Subsequent measurement of financial liabilities is carried over from IAS 39. Financial liabilities held for trading are measured at fair value through profit or loss, and all other financial liabilities are measured at amortised cost unless the fair value option is applied.
With regard to recognizing gains and losses from subsequent measurement, IFRS 9 requires to put them to profit or loss with the following exceptions:
- when there is a hedging relationship and hedge accounting applies – please, refer to IAS 39 summary
- when a financial asset is an equity instrument not held for trading, then an entity can irrevocably at initial recognition to choose to present changes in fair value of that instrument in other comprehensive income
- when a financial liability is designated at fair value through profit or loss, then the change in fair value attributable to changes in the credit risk shall be presented in other comprehensive income and the remaining change in profit or loss.
Hedge accounting
Hedge accounting requirements were completed on 19 November 2013. Basic rules for hedge accounting, types of hedges and mechanics of accounting for each type of hedge remain the same as in IAS 39. However, IFRS 9 widens the situations in which the hedge accounting can be applied.

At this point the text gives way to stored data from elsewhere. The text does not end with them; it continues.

-- pv_equiv track=rewrite | github.com/MihailZimin/route-planning | tsp_algorithms/abstract_solver.py | _unravel_multiple_salesmen_routes
-- ===== SOURCE A (Python) =====
-- import itertools
--
-- def _unravel_multiple_salesmen_routes(
--
--         mixed_route: list[int],
--         points_count: int,
--         start_point: int
--     ) -> list[list[int]]:
--     """
--     Divide raw route to multiple routes for each salesman.
--
--     Args:
--         mixed_route: route with mixed salesmen pathes
--         points_count: count of control points
--         start_point: start point
--
--     Returns:
--         list of lists of routes for each salesman
--
--     """
--     single_route = []
--     result_routes = []
--     for current_point, next_point in itertools.pairwise(mixed_route):
--         point_to_add = current_point
--         if point_to_add >= points_count:
--             point_to_add = start_point
--         single_route.append(point_to_add)
--         if next_point >= points_count or next_point == start_point:
--             single_route.append(single_route[0])
--             result_routes.append(single_route.copy())
--             single_route = []
--
--     return result_routes
-- ===== SOURCE B (Python) =====
-- def _unravel_multiple_salesmen_routes(mixed_route, points_count, start_point):
--     # Staged index-based approach: first collect the cut indices (positions 1..n-1
--     # that start a new salesman's route), then build each route from the slice
--     # between consecutive cuts, normalizing depot markers and closing the loop.
--     n = len(mixed_route)
--     cuts = [i for i in range(1, n)
--             if mixed_route[i] >= points_count or mixed_route[i] == start_point]
--     routes = []
--     for a, b in zip([0] + cuts, cuts):
--         seg = [start_point if x >= points_count else x for x in mixed_route[a:b]]
--         routes.append(seg + [seg[0]])
--     return routes
-- ===== Notes on version B (the rewrite author's own statement) =====
-- stated objective: alternative
-- what changed: Instead of A's single pairwise fold that grows the current route and flushes it on a lookahead boundary, B works in stages over indices: it first collects the list of cut positions (indices 1..n-1 whose element is >= points_count or equals start_point), then zips adjacent cuts and materialises each route as a normalized slice mixed_route[prev:cut] closed with its own first element.
import Mathlib
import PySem

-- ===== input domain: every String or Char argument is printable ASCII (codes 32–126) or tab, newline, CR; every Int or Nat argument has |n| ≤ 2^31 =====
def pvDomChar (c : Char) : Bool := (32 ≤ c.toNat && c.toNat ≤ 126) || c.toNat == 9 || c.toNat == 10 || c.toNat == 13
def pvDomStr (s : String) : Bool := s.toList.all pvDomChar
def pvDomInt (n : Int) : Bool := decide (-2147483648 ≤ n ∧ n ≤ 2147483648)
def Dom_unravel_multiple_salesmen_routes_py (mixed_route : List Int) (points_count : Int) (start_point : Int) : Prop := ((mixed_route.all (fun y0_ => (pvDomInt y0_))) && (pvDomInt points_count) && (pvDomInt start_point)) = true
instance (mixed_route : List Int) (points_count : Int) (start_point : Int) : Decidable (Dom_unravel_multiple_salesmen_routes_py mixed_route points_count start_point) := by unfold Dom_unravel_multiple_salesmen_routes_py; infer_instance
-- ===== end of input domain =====

-- B first collects the cut indices in one scan, then builds each route from the slice
-- between consecutive cuts: a staged index/slice decomposition (objective: alternative).

-- ===== PORT A =====
-- literal port: itertools.pairwise = zip xs xs.tail; state = (single_route, result_routes);
-- single_route[0] is read just after an append, so the list is never empty and headD 0 is exact
def unravel_multiple_salesmen_routes_py (mixed_route : List Int) (points_count : Int) (start_point : Int) : List (List Int) :=
  ((mixed_route.zip mixed_route.tail).foldl
    (fun (st : List Int × List (List Int)) pq =>
      let point_to_add := if pq.1 ≥ points_count then start_point else pq.1
      let single := st.1 ++ [point_to_add]
      if pq.2 ≥ points_count ∨ pq.2 = start_point then
        ([], st.2 ++ [single ++ [single.headD 0]])
      else (single, st.2))
    ([], [])).2

-- ===== PORT B =====
-- port of Source B: range(1, n) = List.range' 1 (n-1); mixed_route[i] for i in that range is
-- getD i 0 (exact: every filtered index is in range); mixed_route[a:b] with 0 ≤ a ≤ b ≤ n
-- is (drop a).take (b-a); seg[0] is seg.headD 0, exact since each slice is nonempty (a < b).
def unravel_multiple_salesmen_routes_py_alt (mixed_route : List Int) (points_count : Int) (start_point : Int) : List (List Int) :=
  let n := mixed_route.length
  let cuts := (List.range' 1 (n - 1)).filter
      (fun i => decide (mixed_route.getD i 0 ≥ points_count ∨ mixed_route.getD i 0 = start_point))
  ((0 :: cuts).zip cuts).foldl
    (fun (routes : List (List Int)) ab =>
      let seg := ((mixed_route.drop ab.1).take (ab.2 - ab.1)).map
        (fun x => if x ≥ points_count then start_point else x)
      routes ++ [seg ++ [seg.headD 0]]) []

-- ===== PRECONDITION & SPEC =====
def Spec_unravel_multiple_salesmen_routes_py (mixed_route : List Int) (points_count : Int) (start_point : Int) (out : List (List Int)) : Prop := out = unravel_multiple_salesmen_routes_py_alt mixed_route points_count start_point
instance (mixed_route : List Int) (points_count : Int) (start_point : Int) (out : List (List Int)) : Decidable (Spec_unravel_multiple_salesmen_routes_py mixed_route points_count start_point out) := by unfold Spec_unravel_multiple_salesmen_routes_py; infer_instance

-- ===== CLAIM (what is proved, stated in full; the proofs are below) =====
def Claim_equal_unravel_multiple_salesmen_routes_py : Prop := ∀ (mixed_route : List Int) (points_count : Int) (start_point : Int), Dom_unravel_multiple_salesmen_routes_py mixed_route points_count start_point → Spec_unravel_multiple_salesmen_routes_py mixed_route points_count start_point (unravel_multiple_salesmen_routes_py mixed_route points_count start_point)

-- ===== LEMMAS AND PROOFS =====

-- common recursive characterisation: acc is the normalized current segment,
-- the remaining input is consumed element by element
def pvChunks (pc sp : Int) : List Int → List Int → List (List Int)
  | _, [] => []
  | acc, z :: t =>
    if z ≥ pc ∨ z = sp then
      (acc ++ [acc.headD 0]) :: pvChunks pc sp [if z ≥ pc then sp else z] t
    else pvChunks pc sp (acc ++ [if z ≥ pc then sp else z]) t

-- A's pairwise fold equals pvChunks
theorem pvA_eq_chunks (pc sp : Int) :
    ∀ (rest : List Int) (y : Int) (single : List Int) (res : List (List Int)),
    ((((y :: rest).zip rest).foldl
      (fun (st : List Int × List (List Int)) pq =>
        let point_to_add := if pq.1 ≥ pc then sp else pq.1
        let single := st.1 ++ [point_to_add]
        if pq.2 ≥ pc ∨ pq.2 = sp then
          ([], st.2 ++ [single ++ [single.headD 0]])
        else (single, st.2))
      (single, res)).2 : List (List Int)) =
    res ++ pvChunks pc sp (single ++ [if y ≥ pc then sp else y]) rest := by
  intro rest
  induction rest with
  | nil => intro y single res; simp [List.zip, pvChunks]
  | cons z t ih =>
    intro y single res
    by_cases hb : z ≥ pc ∨ z = sp
    · simp only [List.zip, List.zipWith, List.foldl, if_pos hb, pvChunks]
      have h1 := ih z [] (res ++ [single ++ [if y ≥ pc then sp else y] ++
        [(single ++ [if y ≥ pc then sp else y]).headD 0]])
      simp only [List.zip] at h1
      simpa [List.append_assoc] using h1
    · simp only [List.zip, List.zipWith, List.foldl, if_neg hb, pvChunks]
      have h1 := ih z (single ++ [if y ≥ pc then sp else y]) res
      simp only [List.zip] at h1
      simpa using h1

-- B's cuts/slices fold equals pvChunks (generalized over the current position i,
-- the current segment start a, and the routes accumulated so far)
theorem pvB_eq_chunks (pc sp : Int) (L : List Int) :
    ∀ (rem : List Int) (i a : ℕ) (routes : List (List Int)),
    L.drop i = rem → a ≤ i →
    ((a :: (List.range' i (L.length - i)).filter
        (fun j => decide (L.getD j 0 ≥ pc ∨ L.getD j 0 = sp))).zip
      ((List.range' i (L.length - i)).filter
        (fun j => decide (L.getD j 0 ≥ pc ∨ L.getD j 0 = sp)))).foldl
      (fun (routes : List (List Int)) ab =>
        let seg := ((L.drop ab.1).take (ab.2 - ab.1)).map (fun x => if x ≥ pc then sp else x)
        routes ++ [seg ++ [seg.headD 0]]) routes =
    routes ++ pvChunks pc sp (((L.drop a).take (i - a)).map (fun x => if x ≥ pc then sp else x)) rem := by
  intro rem
  induction rem with
  | nil =>
    intro i a routes hdrop _
    have h0 : L.length - i = 0 := by
      have := congrArg List.length hdrop
      simpa using this
    simp [h0, List.zip, pvChunks]
  | cons z t ih =>
    intro i a routes hdrop ha
    have hi : i < L.length := by
      have := congrArg List.length hdrop
      simp at this; omega
    have hcons : z :: t = L[i] :: L.drop (i + 1) := by
      rw [← hdrop]; exact List.drop_eq_getElem_cons hi
    have hz : L[i] = z := by injection hcons with h1 h2; exact h1.symm
    have ht : L.drop (i + 1) = t := by injection hcons with h1 h2; exact h2.symm
    have hopt : L[i]? = some z := by rw [List.getElem?_eq_getElem hi, hz]
    have hlen : L.length - i = (L.length - (i + 1)) + 1 := by omega
    rw [hlen, List.range'_succ]
    by_cases hb : z ≥ pc ∨ z = sp
    · -- i is a cut: close the current segment and start a new one at i
      rw [List.filter_cons_of_pos (by simp [List.getD, hopt]; exact hb), List.zip_cons_cons, List.foldl_cons]
      have hih := ih (i + 1) i (routes ++
        [((L.drop a).take (i - a)).map (fun x => if x ≥ pc then sp else x) ++
          [(((L.drop a).take (i - a)).map (fun x => if x ≥ pc then sp else x)).headD 0]])
        ht (by omega)
      rw [hih]
      have hseg1 : ((L.drop i).take (i + 1 - i)).map (fun x => if x ≥ pc then sp else x)
          = [if z ≥ pc then sp else z] := by
        have h1 : i + 1 - i = 1 := by omega
        rw [h1, hdrop]; simp
      rw [hseg1]
      simp [pvChunks, hb, List.append_assoc]
    · rw [List.filter_cons_of_neg (by simp only [List.getD, hopt, Option.getD_some, decide_eq_true_eq]; exact hb)]
      have hih := ih (i + 1) a routes ht (by omega)
      rw [hih]
      have hext : ((L.drop a).take (i + 1 - a)).map (fun x => if x ≥ pc then sp else x)
          = ((L.drop a).take (i - a)).map (fun x => if x ≥ pc then sp else x) ++
            [if z ≥ pc then sp else z] := by
        have h1 : i + 1 - a = (i - a) + 1 := by omega
        have h2 : (L.drop a)[i - a]? = some z := by
          rw [List.getElem?_drop]
          have h3 : a + (i - a) = i := by omega
          rw [h3, List.getElem?_eq_getElem hi, hz]
        rw [h1, List.take_add_one, h2]
        simp
      rw [hext]
      simp [pvChunks, hb]

-- ===== VERDICT (by name: the statement is the Claim_ definition above) =====
theorem unravel_multiple_salesmen_routes_py_spec : Claim_equal_unravel_multiple_salesmen_routes_py := by
  intro mixed_route points_count start_point _
  unfold Spec_unravel_multiple_salesmen_routes_py
  unfold unravel_multiple_salesmen_routes_py unravel_multiple_salesmen_routes_py_alt
  cases mixed_route with
  | nil => simp [List.zip]
  | cons h tl =>
    simp only [List.tail]
    rw [pvA_eq_chunks points_count start_point tl h [] []]
    rw [pvB_eq_chunks points_count start_point (h :: tl) tl 1 0 [] (by simp) (by omega)]
    simp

For more details please read an article about differences in hedge accounting between IAS 39 and IFRS 9.
In July 2014, IFRS 9 introduced a substantially-reformed model for hedge accounting, with improved disclosures about risk management activity.
Effective date and transition
Mandatory effective date for IFRS 9 application is 1 January 2018 with earlier application permitted.
As well as IAS 39, also standard IFRS 9 addresses all issues in a greater detail and contains application guidance.